Could you not be charged with refusing to stop if you were flagged down by the police and instead chose to flee to your home? Isn’t that a reasonable enough offence in itself?

Testfest 2:02 pm 11 Feb 16

Ghettosmurf87 said :

I understand what you are saying Steven, but do you not also agree that the loophole whereby an impaired driver (be it alcohol or drugs) can make into their own home and therefore avoid being caught is a problem? Surely such a loophole encourages offenders that are close to home to refuse to pull over and instead seek out the safety of their home where they cannot then be charged for their crimes. This encouragement would no doubt increase the chances of an incident as an impaired driver seeks to flee the police.

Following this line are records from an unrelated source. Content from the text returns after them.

-- pv_equiv track=rewrite | github.com/Richter3766/baekjoon-algorithm | implementation/2573.py | calculateMelting
-- ===== SOURCE A (Python) =====
-- def calculateMelting(row, col, icebergs):
--     meltedList = []
--     for r in range(row):
--         for c in range(col):
--             if icebergs[r][c] > 0:
--                 meltNum = 0
--                 for dr, dc in directions:
--                     nr, nc = r + dr, c + dc
--                     if 0 <= nr < row and 0 <= nc < col and icebergs[nr][nc] == 0:
--                         meltNum += 1
--                 meltedList.append((r, c, meltNum))
--
--     return meltedList
--
-- directions = [(1, 0), (-1, 0), (0, 1), (0, -1)]
-- ===== SOURCE B (Python) =====
-- def calculateMelting(row, col, icebergs):
--     # scatter pass: every zero cell contributes +1 to each positive orthogonal neighbor
--     melt = [[0] * col for _ in range(row)]
--     for r in range(row):
--         for c in range(col):
--             if icebergs[r][c] == 0:
--                 for dr, dc in ((1, 0), (-1, 0), (0, 1), (0, -1)):
--                     nr, nc = r + dr, c + dc
--                     if 0 <= nr < row and 0 <= nc < col and icebergs[nr][nc] > 0:
--                         melt[nr][nc] += 1
--     return [(r, c, melt[r][c])
--             for r in range(row) for c in range(col)
--             if icebergs[r][c] > 0]
-- ===== Notes on version B (the rewrite author's own statement) =====
-- stated objective: alternative
-- what changed: A gathers: for each positive cell it scans its 4 neighbors counting zeros; B scatters: it pre-seeds a row*col count grid with zeros, has every zero cell increment the count of each positive orthogonal neighbor, then emits positive cells with their accumulated counts in row-major order.
import Mathlib
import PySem

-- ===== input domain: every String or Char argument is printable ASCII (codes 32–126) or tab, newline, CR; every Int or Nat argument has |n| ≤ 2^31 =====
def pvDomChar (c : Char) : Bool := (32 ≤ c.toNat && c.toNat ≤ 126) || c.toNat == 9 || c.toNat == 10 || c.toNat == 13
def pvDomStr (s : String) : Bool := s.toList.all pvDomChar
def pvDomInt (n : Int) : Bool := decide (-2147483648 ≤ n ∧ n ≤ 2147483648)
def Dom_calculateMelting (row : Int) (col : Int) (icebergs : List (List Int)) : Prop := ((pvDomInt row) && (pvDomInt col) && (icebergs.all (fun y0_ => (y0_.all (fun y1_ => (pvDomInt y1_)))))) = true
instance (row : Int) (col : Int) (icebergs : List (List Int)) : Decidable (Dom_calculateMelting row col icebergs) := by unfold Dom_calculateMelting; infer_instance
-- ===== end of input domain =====

-- B replaces A's per-cell gather of zero neighbors by a scatter pass over zero cells
-- into a pre-seeded melt-count grid (objective: alternative decomposition, same cost).
-- `icebergs[r][c]` for indices that are in range under Pre_ (both programs only read
-- in-range cells there); out of range it defaults to 0, a case Pre_ excludes.
def pvGrid (g : List (List Int)) (r c : Int) : Int :=
  ((PySem.List.pyGet? g r).bind (fun l => PySem.List.pyGet? l c)).getD 0

-- ===== PORT A =====
def pvDirections : List (Int × Int) := [(1, 0), (-1, 0), (0, 1), (0, -1)]

def calculateMelting (row : Int) (col : Int) (icebergs : List (List Int)) : List (Int × Int × Int) :=
  (PySem.List.pyRange 0 row 1).foldl (fun meltedList r =>
    (PySem.List.pyRange 0 col 1).foldl (fun meltedList c =>
      if pvGrid icebergs r c > 0 then
        meltedList ++ [(r, c,
          pvDirections.foldl (fun meltNum d =>
            if 0 ≤ r + d.1 ∧ r + d.1 < row ∧ 0 ≤ c + d.2 ∧ c + d.2 < col ∧
                pvGrid icebergs (r + d.1) (c + d.2) = 0
            then meltNum + 1 else meltNum) 0)]
      else meltedList) meltedList) []

-- ===== PORT B =====
-- `melt[nr][nc] += 1`; both indices are nonnegative at every call site, so `.toNat` is exact.
def pvInc (m : List (List Int)) (a b : Int) : List (List Int) :=
  m.modify a.toNat (fun l => l.modify b.toNat (fun x => x + 1))

def pvScatterStep (row col : Int) (g : List (List Int)) (m : List (List Int)) (r c : Int) :
    List (List Int) :=
  if pvGrid g r c = 0 then
    ([(1, 0), (-1, 0), (0, 1), (0, -1)] : List (Int × Int)).foldl (fun m d =>
      if 0 ≤ r + d.1 ∧ r + d.1 < row ∧ 0 ≤ c + d.2 ∧ c + d.2 < col ∧
          pvGrid g (r + d.1) (c + d.2) > 0
      then pvInc m (r + d.1) (c + d.2) else m) m
  else m

def calculateMelting_alt (row : Int) (col : Int) (icebergs : List (List Int)) : List (Int × Int × Int) :=
  let melt := (PySem.List.pyRange 0 row 1).foldl (fun melt r =>
      (PySem.List.pyRange 0 col 1).foldl (fun melt c =>
        pvScatterStep row col icebergs melt r c) melt)
    ((PySem.List.pyRange 0 row 1).map (fun _ => List.replicate col.toNat (0 : Int)))
  (PySem.List.pyRange 0 row 1).foldl (fun out r =>
    (PySem.List.pyRange 0 col 1).foldl (fun out c =>
      if pvGrid icebergs r c > 0 then out ++ [(r, c, pvGrid melt r c)] else out) out) []

-- ===== PRECONDITION & SPEC =====
-- Pre_ excludes exactly the inputs on which Python A raises IndexError:
-- positive loop bounds that exceed the actual grid dimensions.
def Pre_calculateMelting (row : Int) (col : Int) (icebergs : List (List Int)) : Prop :=
  0 < row → 0 < col →
    (row ≤ (icebergs.length : Int) ∧ ∀ l ∈ icebergs.take row.toNat, col ≤ (l.length : Int))

instance (row : Int) (col : Int) (icebergs : List (List Int)) :
    Decidable (Pre_calculateMelting row col icebergs) := by
  unfold Pre_calculateMelting; infer_instance

def pvWitness_calculateMelting : Int × Int × List (List Int) := (2, 2, [[1, 0], [0, 2]])

def Spec_calculateMelting (row : Int) (col : Int) (icebergs : List (List Int)) (out : List (Int × Int × Int)) : Prop := out = calculateMelting_alt row col icebergs
instance (row : Int) (col : Int) (icebergs : List (List Int)) (out : List (Int × Int × Int)) : Decidable (Spec_calculateMelting row col icebergs out) := by unfold Spec_calculateMelting; infer_instance

-- ===== CLAIM (what is proved, stated in full; the proofs are below) =====
def Claim_equal_calculateMelting : Prop := ∀ (row : Int) (col : Int) (icebergs : List (List Int)), Dom_calculateMelting row col icebergs → Pre_calculateMelting row col icebergs → Spec_calculateMelting row col icebergs (calculateMelting row col icebergs)

-- ===== LEMMAS AND PROOFS =====

def ShapeM (row col : Int) (m : List (List Int)) : Prop :=
  m.length = row.toNat ∧ ∀ l ∈ m, l.length = col.toNat
-- body of A's second (objective-accumulating) loop
def pvAacc (due_dates : List Int) (tbl : List (List Int))
    (st : Int × Int × Int × Int) (j : Int) : Int × Int × Int × Int :=
  let cj := PySem.List.pyGetD (PySem.List.pyGetD tbl (-1) []) j 0
  let lateness := cj - PySem.List.pyGetD due_dates j 0
  let tardiness := max 0 lateness
  (st.1 + cj, max st.2.1 tardiness, max st.2.2.1 lateness, st.2.2.2 + lateness)

def calculate_objectives (solution : List Int) (processing_times : List (List Int)) (due_dates : List Int) : Int × Int × Int × Int :=
  let tbl := pvAtable solution processing_times
  (PySem.List.pyRange 0 (solution.length : Int) 1).foldl
    (fun st j => pvAacc due_dates tbl st j) (0, 0, 0, 0)

-- ===== PORT B =====
-- B's inner machine scan: update the 1D completion column for one job
def pvBscan (processing_times : List (List Int)) (job : Int) (j : Int) (c : List Int) : List Int :=
  ((c.zip processing_times).foldl
    (fun (s : List Int × Option Int) dr =>
      let t := PySem.List.pyGetD dr.2 job 0
      let cur := match s.2 with
        | none => dr.1 + t
        | some p => if j = 0 then p + t else max dr.1 p + t
      (s.1 ++ [cur], some cur))
    ([], none)).1

-- body of B's single job loop (state: column and the four accumulators)
def pvBstep (processing_times : List (List Int)) (due_dates : List Int)
    (st : List Int × Int × Int × Int × Int) (jj : Int × Int) : List Int × Int × Int × Int × Int :=
  let c' := pvBscan processing_times jj.2 jj.1 st.1
  let completion := PySem.List.pyGetD c' (-1) 0
  let lateness := completion - PySem.List.pyGetD due_dates jj.1 0
  (c', st.2.1 + completion, max st.2.2.1 (max 0 lateness), max st.2.2.2.1 lateness,
    st.2.2.2.2 + lateness)

def calculate_objectives_alt (solution : List Int) (processing_times : List (List Int)) (due_dates : List Int) : Int × Int × Int × Int :=
  ((PySem.List.enumerate solution 0).foldl
    (fun st jj => pvBstep processing_times due_dates st jj)
    (List.replicate processing_times.length (0 : Int), 0, 0, 0, 0)).2

-- ===== PRECONDITION & SPEC =====
-- Pre_ excludes exactly the inputs where the Python raises IndexError: a nonempty solution with no
-- machines (completion_times[-1] / c[-1] on an empty list), a due-date list shorter than the
-- solution, or a job id in solution that is out of range (in Python's negative-index sense) for
-- some machine's row.
def Pre_calculate_objectives (solution : List Int) (processing_times : List (List Int)) (due_dates : List Int) : Prop :=
  (solution = [] ∨ processing_times ≠ []) ∧
  solution.length ≤ due_dates.length ∧
  ∀ x ∈ solution, ∀ row ∈ processing_times, PySem.Raise.InRange row.length x

instance (solution : List Int) (processing_times : List (List Int)) (due_dates : List Int) : Decidable (Pre_calculate_objectives solution processing_times due_dates) := by unfold Pre_calculate_objectives; infer_instance

def pvWitness_calculate_objectives : List Int × List (List Int) × List Int :=
  ([1, 0], [[2, 3], [4, 1]], [3, 9])

def Spec_calculate_objectives (solution : List Int) (processing_times : List (List Int)) (due_dates : List Int) (out : Int × Int × Int × Int) : Prop := out = calculate_objectives_alt solution processing_times due_dates
instance (solution : List Int) (processing_times : List (List Int)) (due_dates : List Int) (out : Int × Int × Int × Int) : Decidable (Spec_calculate_objectives solution processing_times due_dates out) := by unfold Spec_calculate_objectives; infer_instance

Clearly your issue here is with drug-testing which does not have a threshold for impairment. This is a fair issue, but not one on which you should seek to prevent the closing of a loophole.

What I want to know is – how often does this actually happen? Are there any stats to show the number of times per year that a driver has refused to stop and fled into a house to avoid being drug tested?

Is there really no other existing law that can be used to cover this specific scenario?

Ghettosmurf87 12:49 pm 11 Feb 16

I understand what you are saying Steven, but do you not also agree that the loophole whereby an impaired driver (be it alcohol or drugs) can make into their own home and therefore avoid being caught is a problem? Surely such a loophole encourages offenders that are close to home to refuse to pull over and instead seek out the safety of their home where they cannot then be charged for their crimes. This encouragement would no doubt increase the chances of an incident as an impaired driver seeks to flee the police.